Saved entries:
def indekser (liste : List Int) (maal : Int) : List Int :=
  (List.range liste.length).foldl
    (fun tot i => if liste.getD i 0 == maal then tot ++ [(i : Int)] else tot) []

-- `for i in range(len(rekker)): … if riktig: rekke = i; break` (rekke stays 0 if no row matches)
def rekkeLoopA : List Nat → List Int → Nat
  | [], _ => 0
  | i :: rest, tegn =>
      if tegn.all (fun j => (pvRekker.getD i []).contains j) then i else rekkeLoopA rest tegn

-- inner `for i in range(len(tegn))` argmin scan; the first element of `indekser(...)` exists on Pre_ (headD models it there)
def argminA (rad : List Int) (tegn : List Int) : Nat :=
  (List.range tegn.length).foldl
    (fun rekord i =>
      if (indekser rad (tegn.getD i 0)).headD 0 < (indekser rad (tegn.getD rekord 0)).headD 0
      then i else rekord) 0

def symLoopA (rad : List Int) : Nat → List Int → List Int → List Int
  | 0, _, acc => acc
  | n + 1, tegn, acc =>
      let rekord := argminA rad tegn
      symLoopA rad n (tegn.eraseIdx rekord) (acc ++ [tegn.getD rekord 0])

def symboler (tegn : List Int) : List Int :=
  let rekke := rekkeLoopA (List.range pvRekker.length) tegn
  symLoopA (pvRekker.getD rekke []) 4 tegn []

-- ===== PORT B =====
-- `next(...)` over the rows with the first row as default (same row table as A)
def pickRowB (tegn : List Int) : List Int :=
  match pvRekker.find? (fun r => tegn.all (fun j => r.contains j)) with
  | some r => r
  | none => pvRekker.headD []

-- `a, b, c, d, *_ = [v for x in rekke for v in tegn if v == x]; return [a, b, c, d]`
-- (the `_ => []` arm models the ValueError path — fewer than four matches — which Pre_ excludes)
def symboler_alt (tegn : List Int) : List Int :=
  let rekke := pickRowB tegn
  match rekke.flatMap (fun x => tegn.filter (fun v => v == x)) with
  | a :: b :: c :: d :: _ => [a, b, c, d]
  | _ => []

Task item: If a line in the records holds the string "liste", copy it.

Solved exercise:
def indekser (liste : List Int) (maal : Int) : List Int :=
  (List.range liste.length).foldl
    (fun tot i => if liste.getD i 0 == maal then tot ++ [(i : Int)] else tot) []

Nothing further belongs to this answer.